## Set up

Set up libraries and load data.

In [1]:
import numpy as np
import pandas as pd
import scipy.sparse
from sklearn.tree import DecisionTreeClassifier
from sklearn.svm import LinearSVC
from sklearn.neural_network import MLPClassifier
from sklearn.metrics import accuracy_score, confusion_matrix, precision_recall_fscore_support
import pickle

In [2]:
# load count vectors
train_vectors = scipy.sparse.load_npz('../data/derived/tweets_supervised_train_vectors_count.npz')
dev_vectors   = scipy.sparse.load_npz('../data/derived/tweets_supervised_dev_vectors_count.npz')

# load tweet dataframes
train_df = pd.read_csv('../data/derived/tweets_supervised_train.csv')
dev_df   = pd.read_csv('../data/derived/tweets_supervised_dev.csv')

Confirm data size and format is as expected.

In [3]:
# check size of dataframes
for df in [train_df, dev_df]:
    print(f'{len(df)} records.')

# check shape and format of vectors
for vectors in [train_vectors, dev_vectors]:
    print(f'{vectors.shape}    {type(vectors)}')

6497 records.
1393 records.
(6497, 14740)    <class 'scipy.sparse.csr.csr_matrix'>
(1393, 14740)    <class 'scipy.sparse.csr.csr_matrix'>


Create random seed to use as needed.

In [4]:
# create global variable to use for random seed as needed
random_seed = 466

## Train decision tree classifier

In [11]:
def train_decision_tree(vectors, df, max_depth, random_seed):
    """
    Train decision tree classifier with provided features, labels, maximum depth, and random seed
    """
    
    # initialize classifier with default arguments
    decision_tree = DecisionTreeClassifier(max_depth = max_depth, random_state = random_seed)
    
    # train classifier
    decision_tree.fit(X = vectors, y = df['label'])
    
    # write to file
    filepath_out = f'../data/derived/model_decisiontree_maxdepth{max_depth}.pkl'
    pickle.dump(decision_tree, open(filepath_out, 'wb'))
    
    return decision_tree

In [12]:
# train decision tree
decision_tree = train_decision_tree(train_vectors, train_df, None, random_seed)
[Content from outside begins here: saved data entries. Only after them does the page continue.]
-- pv_equiv track=rewrite | github.com/google-research/meliad | transformer/text_dataset.py | _open_vocab_segment_before_space
-- ===== SOURCE A (Python) =====
-- from typing import (Any, Callable, Dict, Iterable, List, Mapping, Optional,
--                     Sequence, Set, Tuple, Union)
--
-- def _open_vocab_segment_before_space(atext: str) -> List[int]:
--   """Add segmentation boundaries at end of word, just before each space."""
--   max_word_length = 8
--   next_atext = atext[1:] + "a"
--   seg = []
--   wlen = 0
--   seg_i: bool
--   for (c, nc) in zip(atext, next_atext):
--     if c.isalpha():
--       if nc.isalpha():
--         seg_i = False
--       else:
--         seg_i = True       # EOW on last character
--     elif not c.isspace():  # c is a "symbol" if it is not alpha, and not space.
--       seg_i = True         # EOW after every symbol
--     else:
--       seg_i = False
--
--     if seg_i or wlen >= max_word_length:
--       seg.append(1)
--       wlen = 0             # reset word length
--     else:
--       seg.append(0)
--       wlen = wlen + 1      # increment word length
--   return seg
-- ===== SOURCE B (Python) =====
-- def _open_vocab_segment_before_space(atext: str):
--   """Boundary-index algorithm: find intrinsic end-of-word positions, then emit each
--   gap's output as a closed-form modular 0/1 pattern (a 1 every 9th char of a run)
--   instead of maintaining a per-character word-length counter."""
--   n = len(atext)
--
--   def is_boundary(i):
--     c = atext[i]
--     nc = atext[i + 1] if i + 1 < n else 'a'
--     return (not nc.isalpha()) if c.isalpha() else (not c.isspace())
--
--   def pat(g):
--     # run of g non-boundary chars starting fresh: forced 1 at every 9th position
--     return [1 if (j + 1) % 9 == 0 else 0 for j in range(g)]
--
--   out = []
--   prev = -1
--   for i in [i for i in range(n) if is_boundary(i)]:
--     out += pat(i - prev - 1)
--     out.append(1)
--     prev = i
--   out += pat(n - 1 - prev)
--   return out
-- ===== Notes on version B (the rewrite author's own statement) =====
-- stated objective: alternative
-- what changed: Replaces A's per-character word-length counter loop with a boundary-index algorithm: collect the intrinsic end-of-word positions, then emit each inter-boundary gap's output as a closed-form modular 0/1 pattern (a forced 1 at every 9th character of a run), so no running counter is maintained.
import Mathlib
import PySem

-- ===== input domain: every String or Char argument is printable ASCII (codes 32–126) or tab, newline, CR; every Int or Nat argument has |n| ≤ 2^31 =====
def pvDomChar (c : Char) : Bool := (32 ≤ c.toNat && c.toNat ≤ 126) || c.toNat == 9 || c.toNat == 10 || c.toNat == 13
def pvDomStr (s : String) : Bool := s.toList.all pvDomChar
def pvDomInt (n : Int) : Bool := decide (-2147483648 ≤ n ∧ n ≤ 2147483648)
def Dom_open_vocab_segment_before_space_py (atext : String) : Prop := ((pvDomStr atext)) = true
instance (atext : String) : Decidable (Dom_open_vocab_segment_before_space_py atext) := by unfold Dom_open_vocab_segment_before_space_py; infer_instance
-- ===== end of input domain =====

-- ===== PORT A =====
-- B replaces A's per-character word-length counter with a boundary-index pass emitting
-- closed-form modular patterns per gap; same return value, no speed claim.
-- step of A's loop: state = (seg, wlen), input = (c, nc)
def pvAStep (st : List Int × Int) (p : Char × Char) : List Int × Int :=
  let segI : Bool :=
    if PySem.Chars.isalpha p.1 then
      if PySem.Chars.isalpha p.2 then false else true
    else if !PySem.Chars.isspace p.1 then true else false
  if segI || st.2 ≥ 8 then (st.1 ++ [1], (0 : Int)) else (st.1 ++ [0], st.2 + 1)

def open_vocab_segment_before_space_py (atext : String) : List Int :=
  let cs := atext.toList
  let next_atext := PySem.List.slice cs (some 1) none ++ ['a']
  ((cs.zip next_atext).foldl pvAStep ([], 0)).1

-- ===== PORT B =====
-- is_boundary(i): atext[i+1] if i+1 < n else 'a' is ported via getD (i < n always holds at call sites)
def pvBnd (cs : List Char) (i : Nat) : Bool :=
  let c := cs.getD i 'a'
  let nc := cs.getD (i + 1) 'a'
  if PySem.Chars.isalpha c then !PySem.Chars.isalpha nc else !PySem.Chars.isspace c

-- pat(g): [1 if (j+1) % 9 == 0 else 0 for j in range(g)]; g ≥ 0 at every call site,
-- so range(g) is range g.toNat and the Nat modulus agrees with Python's on j ≥ 0
def pvPat (g : Int) : List Int :=
  (List.range g.toNat).map (fun j => if (j + 1) % 9 == 0 then (1 : Int) else 0)

def pvBStep (st : List Int × Int) (i : Nat) : List Int × Int :=
  (st.1 ++ pvPat ((i : Int) - st.2 - 1) ++ [1], (i : Int))

def open_vocab_segment_before_space_py_alt (atext : String) : List Int :=
  let cs := atext.toList
  let n := cs.length
  let bidx := (List.range n).filter (pvBnd cs)
  let st := bidx.foldl pvBStep ([], -1)
  st.1 ++ pvPat ((n : Int) - 1 - st.2)

-- ===== PRECONDITION & SPEC =====
def Spec_open_vocab_segment_before_space_py (atext : String) (out : List Int) : Prop := out = open_vocab_segment_before_space_py_alt atext
instance (atext : String) (out : List Int) : Decidable (Spec_open_vocab_segment_before_space_py atext out) := by unfold Spec_open_vocab_segment_before_space_py; infer_instance

-- ===== CLAIM (what is proved, stated in full; the proofs are below) =====
def Claim_equal_open_vocab_segment_before_space_py : Prop := ∀ (atext : String), Dom_open_vocab_segment_before_space_py atext → Spec_open_vocab_segment_before_space_py atext (open_vocab_segment_before_space_py atext)

-- ===== LEMMAS AND PROOFS =====

-- proof-side characterisation of A's loop output as a function of the boundary flags
def pvAltFlag (c nc : Char) : Bool :=
  if PySem.Chars.isalpha c then !PySem.Chars.isalpha nc else !PySem.Chars.isspace c

def pvAltCount : List Bool → Int → List Int
  | [], _ => []
  | f :: fs, wlen =>
    if f || wlen ≥ 8 then 1 :: pvAltCount fs 0 else 0 :: pvAltCount fs (wlen + 1)

-- proof-side: absolute positions of the `true` flags when fl occupies positions p, p+1, …
def pvT : List Bool → Nat → List Nat
  | [], _ => []
  | b :: bs, p => if b then p :: pvT bs (p + 1) else pvT bs (p + 1)

lemma pvAStep_eq (st : List Int × Int) (p : Char × Char) :
    pvAStep st p =
      if pvAltFlag p.1 p.2 || st.2 ≥ 8 then (st.1 ++ [1], (0 : Int)) else (st.1 ++ [0], st.2 + 1) := by
  simp only [pvAStep, pvAltFlag]
  by_cases h1 : PySem.Chars.isalpha p.1 <;>
    by_cases h2 : PySem.Chars.isalpha p.2 <;>
    by_cases h3 : PySem.Chars.isspace p.1 <;>
    simp [h1, h2, h3]

lemma pvFold_eq (ps : List (Char × Char)) (acc : List Int) (wlen : Int) :
    (ps.foldl pvAStep (acc, wlen)).1 =
      acc ++ pvAltCount (ps.map (fun p => pvAltFlag p.1 p.2)) wlen := by
  induction ps generalizing acc wlen with
  | nil => simp [pvAltCount]
  | cons p ps ih =>
    simp only [List.foldl_cons, List.map_cons, pvAltCount, pvAStep_eq]
    by_cases h : (pvAltFlag p.1 p.2 || wlen ≥ 8) = true
    · simp [h, ih]
    · simp [h, ih]

-- A's zip-derived flag list is the range-indexed boundary list
lemma pvFlags_eq (cs : List Char) :
    (cs.zip (PySem.List.slice cs (some 1) none ++ ['a'])).map (fun p => pvAltFlag p.1 p.2) =
      (List.range cs.length).map (pvBnd cs) := by
  rw [PySem.List.slice_from_one]
  apply List.ext_getElem
  · simp; omega
  · intro i h1 h2
    simp only [List.getElem_map, List.getElem_zip, List.getElem_range]
    have hi : i < cs.length := by simpa using h2
    have hbnd : pvBnd cs i = pvAltFlag (cs.getD i 'a') (cs.getD (i + 1) 'a') := rfl
    rw [hbnd, List.getD_eq_getElem cs 'a' hi]
    congr 1
    by_cases hl : i + 1 < cs.length
    · rw [List.getElem_append_left (by simp; omega), List.getElem_tail,
        List.getD_eq_getElem cs 'a' hl]
    · rw [List.getElem_append_right (by simp; omega), List.getD_eq_default cs 'a' (by omega)]
      simp

-- counting a run of k falses starting at word length w (< 9)
lemma pvRun (k : Nat) (rest : List Bool) (w : Nat) (hw : w < 9) :
    pvAltCount (List.replicate k false ++ rest) (w : Int) =
      (List.range k).map (fun j => if (w + j + 1) % 9 == 0 then (1 : Int) else 0) ++
        pvAltCount rest (((w + k) % 9 : Nat) : Int) := by
  induction k generalizing w with
  | zero => simp [Nat.mod_eq_of_lt hw]
  | succ k ih =>
    rw [List.replicate_succ, List.cons_append]
    by_cases hw8 : w = 8
    · subst hw8
      simp only [pvAltCount, Bool.false_or]
      rw [if_pos (by norm_num)]
      have h0 := ih 0 (by omega)
      rw [show ((0 : Nat) : Int) = 0 from rfl] at h0
      rw [h0, List.range_succ_eq_map, List.map_cons, List.map_map]
      rw [show ((8 + 0 + 1) % 9 == 0) = true from rfl]
      have hf : ((fun j => if (8 + j + 1) % 9 == 0 then (1 : Int) else 0) ∘ Nat.succ)
          = fun j => if (0 + j + 1) % 9 == 0 then (1 : Int) else 0 := by
        funext j
        have h : (8 + (j + 1) + 1) % 9 = (0 + j + 1) % 9 := by omega
        simp only [Function.comp, Nat.succ_eq_add_one, h]
      have hm : (0 + k) % 9 = (8 + (k + 1)) % 9 := by omega
      rw [hf, hm]
      rfl
    · simp only [pvAltCount, Bool.false_or]
      rw [if_neg (by simp only [ge_iff_le, decide_eq_true_eq, not_le]; exact_mod_cast (by omega : w < 8))]
      have h1 := ih (w + 1) (by omega)
      rw [show ((w + 1 : Nat) : Int) = (w : Int) + 1 by push_cast; ring] at h1
      rw [h1, List.range_succ_eq_map, List.map_cons, List.map_map]
      have hf : ((fun j => if (w + j + 1) % 9 == 0 then (1 : Int) else 0) ∘ Nat.succ)
          = fun j => if ((w + 1) + j + 1) % 9 == 0 then (1 : Int) else 0 := by
        funext j
        have h : (w + (j + 1) + 1) % 9 = ((w + 1) + j + 1) % 9 := by omega
        simp only [Function.comp, Nat.succ_eq_add_one, h]
      have hm : ((w + 1) + k) % 9 = (w + (k + 1)) % 9 := by omega
      have h00 : ((w + 0 + 1) % 9 == 0) = false := by
        have h : (w + 0 + 1) % 9 ≠ 0 := by omega
        simpa using h
      rw [hf, hm, show ((w + 0 + 1) % 9 == 0) = false from h00]
      rfl

lemma pvDecomp (fl : List Bool) :
    (∃ k, fl = List.replicate k false) ∨ (∃ k rest, fl = List.replicate k false ++ true :: rest) := by
  induction fl with
  | nil => exact Or.inl ⟨0, rfl⟩
  | cons b bs ih =>
    cases b with
    | true => exact Or.inr ⟨0, bs, rfl⟩
    | false =>
      rcases ih with ⟨k, hk⟩ | ⟨k, rest, hk⟩
      · exact Or.inl ⟨k + 1, by simp [List.replicate_succ, hk]⟩
      · exact Or.inr ⟨k + 1, rest, by simp [List.replicate_succ, hk]⟩

lemma pvT_replicate (k : Nat) (p : Nat) : pvT (List.replicate k false) p = [] := by
  induction k generalizing p with
  | zero => rfl
  | succ k ih => simp [List.replicate_succ, pvT, ih]

lemma pvT_run (k : Nat) (rest : List Bool) (p : Nat) :
    pvT (List.replicate k false ++ true :: rest) p = (p + k) :: pvT rest (p + k + 1) := by
  induction k generalizing p with
  | zero => simp [pvT]
  | succ k ih =>
    have h1 : p + 1 + k = p + (k + 1) := by omega
    have h2 : p + 1 + k + 1 = p + (k + 1) + 1 := by omega
    simp only [List.replicate_succ, List.cons_append, pvT, if_neg Bool.false_ne_true, ih, h1]

lemma pvT_range (n s : Nat) (f : Nat → Bool) :
    pvT ((List.range' s n).map f) s = (List.range' s n).filter f := by
  induction n generalizing s with
  | zero => rfl
  | succ n ih =>
    simp only [List.range'_succ, List.map_cons, pvT, List.filter_cons]
    by_cases h : f s <;> simp [h, ih]

-- main correspondence: B's gap-pattern fold equals A's counter recursion
lemma pvG : ∀ (N : Nat) (fl : List Bool), fl.length ≤ N → ∀ (p : Nat) (acc : List Int),
    (let st := (pvT fl p).foldl pvBStep (acc, (p : Int) - 1);
     st.1 ++ pvPat ((p : Int) + fl.length - 1 - st.2)) = acc ++ pvAltCount fl 0 := by
  intro N
  induction N with
  | zero =>
    intro fl hlen p acc
    rw [List.length_eq_zero_iff.mp (Nat.le_zero.mp hlen)]
    simp [pvT, pvPat, pvAltCount]
  | succ N ih =>
    intro fl hlen p acc
    rcases pvDecomp fl with ⟨k, rfl⟩ | ⟨k, rest, rfl⟩
    · rw [pvT_replicate]
      simp only [List.foldl_nil, List.length_replicate]
      have harg : (p : Int) + (k : Int) - 1 - ((p : Int) - 1) = (k : Int) := by ring
      rw [harg]
      have hrun := pvRun k [] 0 (by omega)
      rw [show ((0 : Nat) : Int) = 0 from rfl] at hrun
      simp only [List.append_nil] at hrun
      rw [hrun]
      simp [pvPat, pvAltCount]
    · have hrest : rest.length ≤ N := by
        simp only [List.length_append, List.length_replicate, List.length_cons] at hlen
        omega
      rw [pvT_run, List.foldl_cons]
      have hstep : pvBStep (acc, (p : Int) - 1) (p + k) =
          (acc ++ pvPat (k : Int) ++ [1], ((p + k + 1 : Nat) : Int) - 1) := by
        simp only [pvBStep, Prod.mk.injEq]
        refine ⟨?_, by push_cast; ring⟩
        congr 2
        push_cast
        ring_nf
      rw [hstep]
      have hih := ih rest hrest (p + k + 1) (acc ++ pvPat (k : Int) ++ [1])
      simp only at hih ⊢
      have harg : ∀ z : Int, (p : Int) + ((List.replicate k false ++ true :: rest).length : Int) - 1 - z
          = ((p + k + 1 : Nat) : Int) + (rest.length : Int) - 1 - z := by
        intro z
        simp only [List.length_append, List.length_replicate, List.length_cons]
        push_cast; ring
      rw [harg, hih]
      have hrun := pvRun k (true :: rest) 0 (by omega)
      rw [show ((0 : Nat) : Int) = 0 from rfl] at hrun
      rw [hrun]
      have htrue : pvAltCount (true :: rest) (((0 + k) % 9 : Nat) : Int) = 1 :: pvAltCount rest 0 := by
        simp [pvAltCount]
      rw [htrue]
      simp [pvPat, List.append_assoc]

-- ===== VERDICT (by name: the statement is the Claim_ definition above) =====
theorem open_vocab_segment_before_space_py_spec : Claim_equal_open_vocab_segment_before_space_py := by
  intro atext _
  show open_vocab_segment_before_space_py atext = open_vocab_segment_before_space_py_alt atext
  simp only [open_vocab_segment_before_space_py, open_vocab_segment_before_space_py_alt]
  rw [pvFold_eq, pvFlags_eq, List.nil_append]
  have h := pvG (atext.toList.length) ((List.range atext.toList.length).map (pvBnd atext.toList))
    (by simp) 0 []
  rw [List.range_eq_range'] at h ⊢
  rw [pvT_range] at h
  simpa using h.symm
## Predict with decision tree classifier

In [19]:
def predict_decision_tree(decision_tree, vectors, df, dataset_name):
    """
    Generate predictions with trained decision tree classifier
    """
    # generate predictions with classifier
    predictions = decision_tree.predict(X = vectors)
    
    # create dataframe with record IDs, labels, and predicted labels
    df = pd.DataFrame(data={'tweet_id':df['tweet_id'], 'label':df['label'], 'prediction':predictions})
    
    # write dataframe to file
    filepath_out = f'../data/derived/predictions_decisiontree_maxdepth{decision_tree.max_depth}_{dataset_name}.pkl'
    df.to_csv(filepath_out, index=False)
    
    return predictions

In [20]:
# generate predictions for decision tree
predictions_train = predict_decision_tree(decision_tree, train_vectors, train_df, 'train')
predictions_dev   = predict_decision_tree(decision_tree, dev_vectors,   dev_df,   'dev')

## Evaluate predictions

In [22]:
def evaluate_predictions(labels, predictions, model_name, max_depth, dataset_name):
    """
    Calculate accuracy, confusion matrix, support, precision, recall and F1 score and write to CSV
    """
    
    # initialize empty dictionary to store metrics
    metrics = dict()
    
    # calculate and store confusion matrix
    tn, fp, fn, tp = confusion_matrix(y_true = labels, y_pred = predictions).ravel()
    metrics['true_positives']  = tp
    metrics['false_positives'] = fp
    metrics['true_negatives']  = tn
    metrics['false_negatives'] = fn
    
    # calculate and store accuracy
    accuracy = (tp + tn) / (tp + tn + fp + fn)
    metrics['accuracy'] = accuracy
    
    # calculate and store macro precision, recall and F1 score
    macro_precision, macro_recall, macro_f1, _ = precision_recall_fscore_support(y_true = labels,
                                                                                 y_pred = predictions,
                                                                                 average='macro')
    metrics['macro_recall']    = macro_recall
    metrics['macro_precision'] = macro_precision
    metrics['macro_f1']        = macro_f1
    
    # calculate and store micro precision, recall and F1 score
    micro_precision, micro_recall, micro_f1, _ = precision_recall_fscore_support(y_true = labels,
                                                                                 y_pred = predictions,
                                                                                 average='micro')
    metrics['micro_recall']    = micro_recall
    metrics['micro_precision'] = micro_precision
    metrics['micro_f1']        = micro_f1
    
    # calculate and store binary precision, recall and F1 score
    binary_precision, binary_recall, binary_f1, _ = precision_recall_fscore_support(y_true = labels,
                                                                                    y_pred = predictions,
                                                                                    average='binary')       
    metrics['binary_recall']    = binary_recall
    metrics['binary_precision'] = binary_precision
    metrics['binary_f1']        = binary_f1
    
    # create dataframe
    metrics_df = pd.DataFrame(data=list(metrics.items()), columns=['metric','value'])
    
    # write dataframe to CSV
    filepath_out = f'../data/derived/performance_{model_name}_{max_depth}_{dataset_name}.csv'
    metrics_df.to_csv(path_or_buf = filepath_out, index = False)
    
    return metrics_df

In [23]:
# evaluate predictions for decision tree and write to CSV
metrics_train = evaluate_predictions(train_df['label'], predictions_train, 'decisiontree', None, 'train')
metrics_dev   = evaluate_predictions(dev_df['label'],   predictions_dev,   'decisiontree', None, 'dev')